Which of the following items would be prorated at closing with the credit going to the seller?
A. accrued interest on an assumed mortgage
B. prepaid property taxes
C. earnest money
D. unearned rent collected in advance
Explanation: Prepaid property taxes are a seller’s expense already paid for a period extending beyond the closing date, so the seller receives a credit for the unused portion. Choice A is incorrect because accrued interest is a buyer’s responsibility. Choice C is incorrect as earnest money is not prorated but held in escrow.
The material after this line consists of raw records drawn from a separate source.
-- pv_equiv track=rewrite | github.com/FinchMF/LSTM_Tweet_Classifier | senti/text_utils.py | encode_words
-- ===== SOURCE A (Python) =====
-- from collections import Counter
--
-- def encode_words(words, tweets_split):
--
--     counts = Counter(words)
--     vocab = sorted(counts, key=counts.get, reverse=True)
--     vocab_to_int = {word: ii for ii, word in enumerate(vocab, 1)}
--
--     tweets_ints = []
--     for tweet in tweets_split:
--         tweets_ints.append([vocab_to_int[word] for word in tweet.split()])
--
--     return vocab_to_int, tweets_ints
-- ===== SOURCE B (Python) =====
-- from collections import Counter
--
-- def encode_words(words, tweets_split):
--
--     counts = Counter(words)
--
--     # bucket words by frequency (insertion order preserves first-seen tie order)
--     buckets = {}
--     for word, c in counts.items():
--         buckets[c] = buckets.get(c, []) + [word]
--
--     # frequency-ranked vocabulary: distinct counts descending, each bucket in order
--     vocab = []
--     for c in sorted(buckets, reverse=True):
--         vocab.extend(buckets[c])
--
--     vocab_to_int = {}
--     for ii, word in enumerate(vocab, 1):
--         vocab_to_int[word] = ii
--
--     tweets_ints = [[vocab_to_int[word] for word in tweet.split()]
--                    for tweet in tweets_split]
--
--     return vocab_to_int, tweets_ints
-- ===== Notes on version B (the rewrite author's own statement) =====
-- stated objective: alternative
-- what changed: Replaces the stable descending key-sort of the whole vocabulary by frequency bucketing: words are grouped by count in first-seen order into a dict of buckets, and the vocabulary is emitted by iterating the distinct counts in descending order, which preserves the stable sort's tie order exactly.
import Mathlib
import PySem

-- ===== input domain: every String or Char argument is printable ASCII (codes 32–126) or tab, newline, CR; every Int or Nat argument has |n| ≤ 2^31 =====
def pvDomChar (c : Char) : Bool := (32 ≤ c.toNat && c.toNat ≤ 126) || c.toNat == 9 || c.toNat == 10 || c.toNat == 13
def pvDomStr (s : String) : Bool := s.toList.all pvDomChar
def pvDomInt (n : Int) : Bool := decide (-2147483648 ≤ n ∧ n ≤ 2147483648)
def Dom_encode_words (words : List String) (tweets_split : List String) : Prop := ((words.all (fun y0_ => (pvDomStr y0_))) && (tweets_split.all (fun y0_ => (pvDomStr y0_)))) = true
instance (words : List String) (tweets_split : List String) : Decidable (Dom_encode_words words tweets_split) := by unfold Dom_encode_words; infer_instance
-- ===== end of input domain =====

-- B replaces A's stable descending key-sort of the vocabulary by frequency bucketing
-- (group words by count in first-seen order, then emit buckets by descending count):
-- an alternative decomposition; tie order (first-seen) is preserved exactly.

-- ===== PORT A =====
def encode_words (words : List String) (tweets_split : List String) : (List (String × Int)) × List (List Int) :=
  let counts := PySem.Dict.counter words
  let vocab := PySem.List.sorted counts.keys (fun w => counts.getD w 0) true
  let vocab_to_int := (PySem.List.enumerate vocab 1).foldl
    (fun (d : PySem.Dict String Int) p => d.insert p.2 p.1) PySem.Dict.empty
  let tweets_ints := tweets_split.foldl
    (fun acc tweet => acc ++ [(PySem.Str.split₀ tweet).map (fun w => vocab_to_int.getD w 0)]) []
  (vocab_to_int.items, tweets_ints)

-- ===== PORT B =====
def encode_words_alt (words : List String) (tweets_split : List String) : (List (String × Int)) × List (List Int) :=
  let counts := PySem.Dict.counter words
  let buckets := counts.items.foldl
    (fun (d : PySem.Dict Int (List String)) p => d.modify p.2 [] (fun b => b ++ [p.1])) PySem.Dict.empty
  let vocab := (PySem.List.sorted buckets.keys (fun c => c) true).foldl
    (fun acc c => acc ++ buckets.getD c []) []
  let vocab_to_int := (PySem.List.enumerate vocab 1).foldl
    (fun (d : PySem.Dict String Int) p => d.insert p.2 p.1) PySem.Dict.empty
  (vocab_to_int.items,
   tweets_split.map (fun tweet => (PySem.Str.split₀ tweet).map (fun w => vocab_to_int.getD w 0)))

-- ===== PRECONDITION & SPEC =====
-- Pre_ excludes exactly the inputs where A raises KeyError: a tweet containing a word not in `words`.
def Pre_encode_words (words : List String) (tweets_split : List String) : Prop :=
  (tweets_split.all (fun t => (PySem.Str.split₀ t).all (fun w => words.contains w))) = true
instance (words : List String) (tweets_split : List String) : Decidable (Pre_encode_words words tweets_split) := by unfold Pre_encode_words; infer_instance
def pvWitness_encode_words : List String × List String := (["a", "b", "a"], ["a b", "b"])

def Spec_encode_words (words : List String) (tweets_split : List String) (out : (List (String × Int)) × List (List Int)) : Prop := out = encode_words_alt words tweets_split
instance (words : List String) (tweets_split : List String) (out : (List (String × Int)) × List (List Int)) : Decidable (Spec_encode_words words tweets_split out) := by unfold Spec_encode_words; infer_instance

-- ===== CLAIM (what is proved, stated in full; the proofs are below) =====
def Claim_equal_encode_words : Prop := ∀ (words : List String) (tweets_split : List String), Dom_encode_words words tweets_split → Pre_encode_words words tweets_split → Spec_encode_words words tweets_split (encode_words words tweets_split)

-- ===== LEMMAS AND PROOFS =====

-- insertBy steps over a prefix none of whose elements trigger `before`
lemma insertBy_append_not_before {α : Type} (before : α → α → Bool) (x : α) (A B : List α)
    (h : ∀ y ∈ A, before x y = false) :
    PySem.List.insertBy before x (A ++ B) = A ++ PySem.List.insertBy before x B := by
  induction A with
  | nil => rfl
  | cons y t ih =>
    have hy := h y (by simp)
    simp [PySem.List.insertBy, hy, ih (fun z hz => h z (by simp [hz]))]

-- insertBy puts x in front when every element triggers `before`
lemma insertBy_all_before {α : Type} (before : α → α → Bool) (x : α) (B : List α)
    (h : ∀ y ∈ B, before x y = true) :
    PySem.List.insertBy before x B = x :: B := by
  cases B with
  | nil => rfl
  | cons y t => simp [PySem.List.insertBy, h y (by simp)]

-- inserting x into the bucketed form appends it to the bucket of its key
lemma insertBy_grouped {α : Type} (key : α → Int) (x : α) (l : List α) :
    ∀ (cs : List Int), cs.Pairwise (· > ·) → key x ∈ cs →
    PySem.List.insertBy (fun a b => decide (key b < key a)) x
      (cs.flatMap (fun c => l.filter (fun y => key y == c))) =
    cs.flatMap (fun c => (l ++ [x]).filter (fun y => key y == c)) := by
  intro cs
  induction cs with
  | nil => simp
  | cons c cs ih =>
    intro hp hm
    have hcs : ∀ c' ∈ cs, c' < c := fun c' hc' => List.rel_of_pairwise_cons hp hc'
    by_cases hx : key x = c
    · rw [List.flatMap_cons, List.flatMap_cons,
        insertBy_append_not_before _ _ _ _
          (by intro y hy
              have : key y = c := by simpa using (List.of_mem_filter hy)
              simp [this, hx]),
        insertBy_all_before _ _ _
          (by intro y hy
              obtain ⟨c', hc', hy'⟩ := List.mem_flatMap.mp hy
              have : key y = c' := by simpa using (List.of_mem_filter hy')
              simp [this, hx]
              exact hcs c' hc')]
      have h1 : (l ++ [x]).filter (fun y => key y == c) = l.filter (fun y => key y == c) ++ [x] := by
        simp [List.filter_append, hx]
      have h2 : cs.flatMap (fun c' => (l ++ [x]).filter (fun y => key y == c')) =
          cs.flatMap (fun c' => l.filter (fun y => key y == c')) := by
        apply List.flatMap_congr
        intro c' hc'
        have : key x ≠ c' := by
          have := hcs c' hc'; omega
        simp [List.filter_append, this]
      rw [h1, h2]
      simp
    · have hm' : key x ∈ cs := by
        rcases List.mem_cons.mp hm with h | h
        · exact absurd h hx
        · exact h
      have hlt : key x < c := hcs _ hm'
      rw [List.flatMap_cons, List.flatMap_cons,
        insertBy_append_not_before _ _ _ _
          (by intro y hy
              have : key y = c := by simpa using (List.of_mem_filter hy)
              simp [this]
              omega),
        ih (List.Pairwise.of_cons hp) hm']
      have h1 : (l ++ [x]).filter (fun y => key y == c) = l.filter (fun y => key y == c) := by
        simp [List.filter_append, hx]
      rw [h1]

-- Python's stable reverse sort by an Int key equals bucketing by the (strictly
-- descending) distinct key values, each bucket kept in original order
lemma sorted_rev_eq_grouped {α : Type} (key : α → Int) (xs : List α) (cs : List Int)
    (hp : cs.Pairwise (· > ·)) (hm : ∀ x ∈ xs, key x ∈ cs) :
    PySem.List.sorted xs key true = cs.flatMap (fun c => xs.filter (fun y => key y == c)) := by
  rw [PySem.List.sorted_rev_eq_foldl_insertBy]
  induction xs using List.reverseRecOn with
  | nil => simp
  | append_singleton l x ih =>
    rw [List.foldl_append, List.foldl_cons, List.foldl_nil,
      ih (fun z hz => hm z (by simp [hz]))]
    exact insertBy_grouped key x l cs hp (hm x (by simp))

-- the bucket dict's lookup: words of l (in order) whose count-component equals c
lemma getD_bucket (l : List (String × Int)) (d : PySem.Dict Int (List String)) (c : Int) :
    (l.foldl (fun (d : PySem.Dict Int (List String)) p => d.modify p.2 [] (fun b => b ++ [p.1])) d).getD c [] =
    d.getD c [] ++ (l.filter (fun p => p.2 == c)).map (fun p => p.1) := by
  induction l generalizing d with
  | nil => simp
  | cons p t ih =>
    rw [List.foldl_cons, ih]
    by_cases h : c = p.2
    · simp [h]
    · simp [PySem.Dict.getD_modify, h, Ne.symm h]

-- the vocabulary built by A equals the vocabulary built by B
lemma vocab_eq (words : List String) :
    PySem.List.sorted (PySem.Dict.counter words).keys
      (fun w => (PySem.Dict.counter words).getD w 0) true =
    (PySem.List.sorted ((PySem.Dict.counter words).items.foldl
        (fun (d : PySem.Dict Int (List String)) p => d.modify p.2 [] (fun b => b ++ [p.1])) PySem.Dict.empty).keys
        (fun c => c) true).foldl
      (fun acc c => acc ++ ((PySem.Dict.counter words).items.foldl
        (fun (d : PySem.Dict Int (List String)) p => d.modify p.2 [] (fun b => b ++ [p.1])) PySem.Dict.empty).getD c []) [] := by
  have hkey : (fun w => (PySem.Dict.counter words).getD w 0) =
      (fun w => ((words.count w : Int))) := funext fun w => PySem.Dict.getD_counter words w
  have hbkeys : ((PySem.Dict.counter words).items.foldl
      (fun (d : PySem.Dict Int (List String)) p => d.modify p.2 [] (fun b => b ++ [p.1])) PySem.Dict.empty).keys =
      PySem.Set.ofList ((PySem.Set.ofList words).map (fun k => ((words.count k : Int)))) := by
    rw [PySem.Dict.keys_foldl_modify_key ((PySem.Dict.counter words).items)
      (fun p : String × Int => p.2) ([] : List String)
      (fun _ p b => b ++ [p.1]) PySem.Dict.empty]
    rw [PySem.Dict.keys_empty, PySem.Set.update_nil_left, PySem.Dict.items_counter, List.map_map]
    rfl
  have hbget : ∀ c : Int, ((PySem.Dict.counter words).items.foldl
      (fun (d : PySem.Dict Int (List String)) p => d.modify p.2 [] (fun b => b ++ [p.1])) PySem.Dict.empty).getD c [] =
      (PySem.Set.ofList words).filter (fun w => ((words.count w : Int)) == c) := by
    intro c
    rw [getD_bucket, PySem.Dict.items_counter, List.filter_map, List.map_map]
    simp [Function.comp_def]
  rw [hkey, PySem.Dict.keys_counter, PySem.List.foldl_append_eq_flatMap, List.nil_append]
  have hfun : (fun c => ((PySem.Dict.counter words).items.foldl
      (fun (d : PySem.Dict Int (List String)) p => d.modify p.2 [] (fun b => b ++ [p.1])) PySem.Dict.empty).getD c []) =
      (fun c => (PySem.Set.ofList words).filter (fun w => ((words.count w : Int)) == c)) :=
    funext hbget
  rw [hfun, hbkeys]
  apply sorted_rev_eq_grouped
  · -- the sorted distinct counts are strictly decreasing
    exact ((PySem.List.sorted_pairwise_rev _ _).and
      (((PySem.List.sorted_perm _ _ _).nodup_iff).mpr (PySem.Set.nodup_ofList _))).imp
      (fun h => lt_of_le_of_ne h.1 (Ne.symm h.2))
  · -- every word's count occurs among the bucket keys
    intro w hw
    rw [PySem.List.mem_sorted]
    exact (PySem.Set.mem_ofList _ _).mpr (List.mem_map.mpr ⟨w, hw, rfl⟩)

-- ===== VERDICT (by name: the statement is the Claim_ definition above) =====
theorem encode_words_spec : Claim_equal_encode_words := by
  intro words tweets_split _hdom _hpre
  show encode_words words tweets_split = encode_words_alt words tweets_split
  simp only [encode_words, encode_words_alt]
  rw [← vocab_eq words]
  simp only [PySem.List.foldl_append_singleton_eq_map, List.nil_append]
Choice D is incorrect because unearned rent benefits the buyer, not the seller.
Question 5 of 5.
A real estate licensee is a partial owner of a local inspection company. It is permissible for the licensee to tell all clients to use this company when
A. it is in the best interest of the client.
B. the licensee does not know any of the other title companies in the area.
C. the client does not ask for other recommendations.
D. the licensee discloses the interest in the company to the client.
Explanation: Ethical standards require a licensee to disclose any financial interest in a recommended company to avoid conflicts of interest. Choice A is incorrect as it does not address disclosure. Choice B is irrelevant to the licensee’s ownership. Choice C is incorrect because failing to disclose the interest is unethical, regardless of client inquiries.